• EXERCISE GOAL
All lines from the opening of the entries below through the line containing "def Dom_find_lower_part (n" must be output exactly as they appear, with no other lines.

^^^^

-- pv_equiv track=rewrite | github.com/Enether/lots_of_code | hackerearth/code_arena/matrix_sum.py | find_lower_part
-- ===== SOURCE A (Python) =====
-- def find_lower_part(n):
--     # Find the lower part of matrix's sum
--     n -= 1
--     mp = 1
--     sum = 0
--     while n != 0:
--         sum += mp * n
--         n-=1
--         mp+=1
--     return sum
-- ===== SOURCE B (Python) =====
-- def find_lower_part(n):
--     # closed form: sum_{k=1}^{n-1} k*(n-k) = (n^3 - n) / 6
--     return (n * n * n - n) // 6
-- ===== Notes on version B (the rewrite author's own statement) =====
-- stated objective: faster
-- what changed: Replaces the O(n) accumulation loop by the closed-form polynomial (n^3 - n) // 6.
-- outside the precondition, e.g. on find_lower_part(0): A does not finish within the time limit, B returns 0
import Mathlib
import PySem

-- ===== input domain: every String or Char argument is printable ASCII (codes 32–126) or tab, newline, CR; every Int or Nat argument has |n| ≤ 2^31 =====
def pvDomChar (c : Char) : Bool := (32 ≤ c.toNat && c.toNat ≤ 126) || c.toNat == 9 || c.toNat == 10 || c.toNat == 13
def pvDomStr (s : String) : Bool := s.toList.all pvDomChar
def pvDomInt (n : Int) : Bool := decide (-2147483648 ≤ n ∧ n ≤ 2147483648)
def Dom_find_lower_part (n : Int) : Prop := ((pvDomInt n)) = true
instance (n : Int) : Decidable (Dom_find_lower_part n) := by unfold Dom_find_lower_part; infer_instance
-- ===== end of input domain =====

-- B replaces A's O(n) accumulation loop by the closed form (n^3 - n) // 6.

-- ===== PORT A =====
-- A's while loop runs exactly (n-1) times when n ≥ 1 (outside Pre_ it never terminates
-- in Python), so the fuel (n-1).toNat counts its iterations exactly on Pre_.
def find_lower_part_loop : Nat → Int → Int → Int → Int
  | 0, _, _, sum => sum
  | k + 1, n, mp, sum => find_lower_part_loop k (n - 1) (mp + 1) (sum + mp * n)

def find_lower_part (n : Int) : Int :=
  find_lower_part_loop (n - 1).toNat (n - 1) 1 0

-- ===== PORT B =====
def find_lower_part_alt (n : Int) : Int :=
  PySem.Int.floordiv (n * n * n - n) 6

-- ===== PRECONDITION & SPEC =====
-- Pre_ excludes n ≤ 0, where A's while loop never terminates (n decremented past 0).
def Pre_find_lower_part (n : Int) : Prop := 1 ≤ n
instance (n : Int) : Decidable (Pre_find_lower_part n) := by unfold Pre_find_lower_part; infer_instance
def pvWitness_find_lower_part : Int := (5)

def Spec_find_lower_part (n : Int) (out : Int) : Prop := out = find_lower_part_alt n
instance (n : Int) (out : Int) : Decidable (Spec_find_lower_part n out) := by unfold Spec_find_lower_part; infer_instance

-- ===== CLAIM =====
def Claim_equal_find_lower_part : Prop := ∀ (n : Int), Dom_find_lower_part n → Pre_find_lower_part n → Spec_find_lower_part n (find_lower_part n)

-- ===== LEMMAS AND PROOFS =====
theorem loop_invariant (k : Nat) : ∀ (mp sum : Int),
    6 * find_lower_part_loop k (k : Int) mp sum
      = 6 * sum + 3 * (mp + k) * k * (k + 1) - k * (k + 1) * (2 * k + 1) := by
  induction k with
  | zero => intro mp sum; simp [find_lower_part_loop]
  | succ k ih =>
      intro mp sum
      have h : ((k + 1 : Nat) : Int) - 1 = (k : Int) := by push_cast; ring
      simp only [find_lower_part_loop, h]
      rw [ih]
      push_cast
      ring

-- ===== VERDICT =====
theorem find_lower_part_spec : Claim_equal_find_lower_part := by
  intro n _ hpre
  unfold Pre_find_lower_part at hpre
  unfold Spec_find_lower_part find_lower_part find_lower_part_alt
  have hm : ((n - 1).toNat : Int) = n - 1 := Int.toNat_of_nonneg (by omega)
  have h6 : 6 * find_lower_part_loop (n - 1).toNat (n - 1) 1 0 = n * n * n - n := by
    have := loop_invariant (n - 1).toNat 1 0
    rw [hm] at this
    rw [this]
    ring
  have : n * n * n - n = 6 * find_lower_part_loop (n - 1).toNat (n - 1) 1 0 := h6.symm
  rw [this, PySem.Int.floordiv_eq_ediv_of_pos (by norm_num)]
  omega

^^^^

• COMPLETED TASK
-- pv_equiv track=rewrite | github.com/Enether/lots_of_code | hackerearth/code_arena/matrix_sum.py | find_lower_part
-- ===== SOURCE A (Python) =====
-- def find_lower_part(n):
--     # Find the lower part of matrix's sum
--     n -= 1
--     mp = 1
--     sum = 0
--     while n != 0:
--         sum += mp * n
--         n-=1
--         mp+=1
--     return sum
-- ===== SOURCE B (Python) =====
-- def find_lower_part(n):
--     # closed form: sum_{k=1}^{n-1} k*(n-k) = (n^3 - n) / 6
--     return (n * n * n - n) // 6
-- ===== Notes on version B (the rewrite author's own statement) =====
-- stated objective: faster
-- what changed: Replaces the O(n) accumulation loop by the closed-form polynomial (n^3 - n) // 6.
-- outside the precondition, e.g. on find_lower_part(0): A does not finish within the time limit, B returns 0
import Mathlib
import PySem

-- ===== input domain: every String or Char argument is printable ASCII (codes 32–126) or tab, newline, CR; every Int or Nat argument has |n| ≤ 2^31 =====
def pvDomChar (c : Char) : Bool := (32 ≤ c.toNat && c.toNat ≤ 126) || c.toNat == 9 || c.toNat == 10 || c.toNat == 13
def pvDomStr (s : String) : Bool := s.toList.all pvDomChar
def pvDomInt (n : Int) : Bool := decide (-2147483648 ≤ n ∧ n ≤ 2147483648)
def Dom_find_lower_part (n : Int) : Prop := ((pvDomInt n)) = true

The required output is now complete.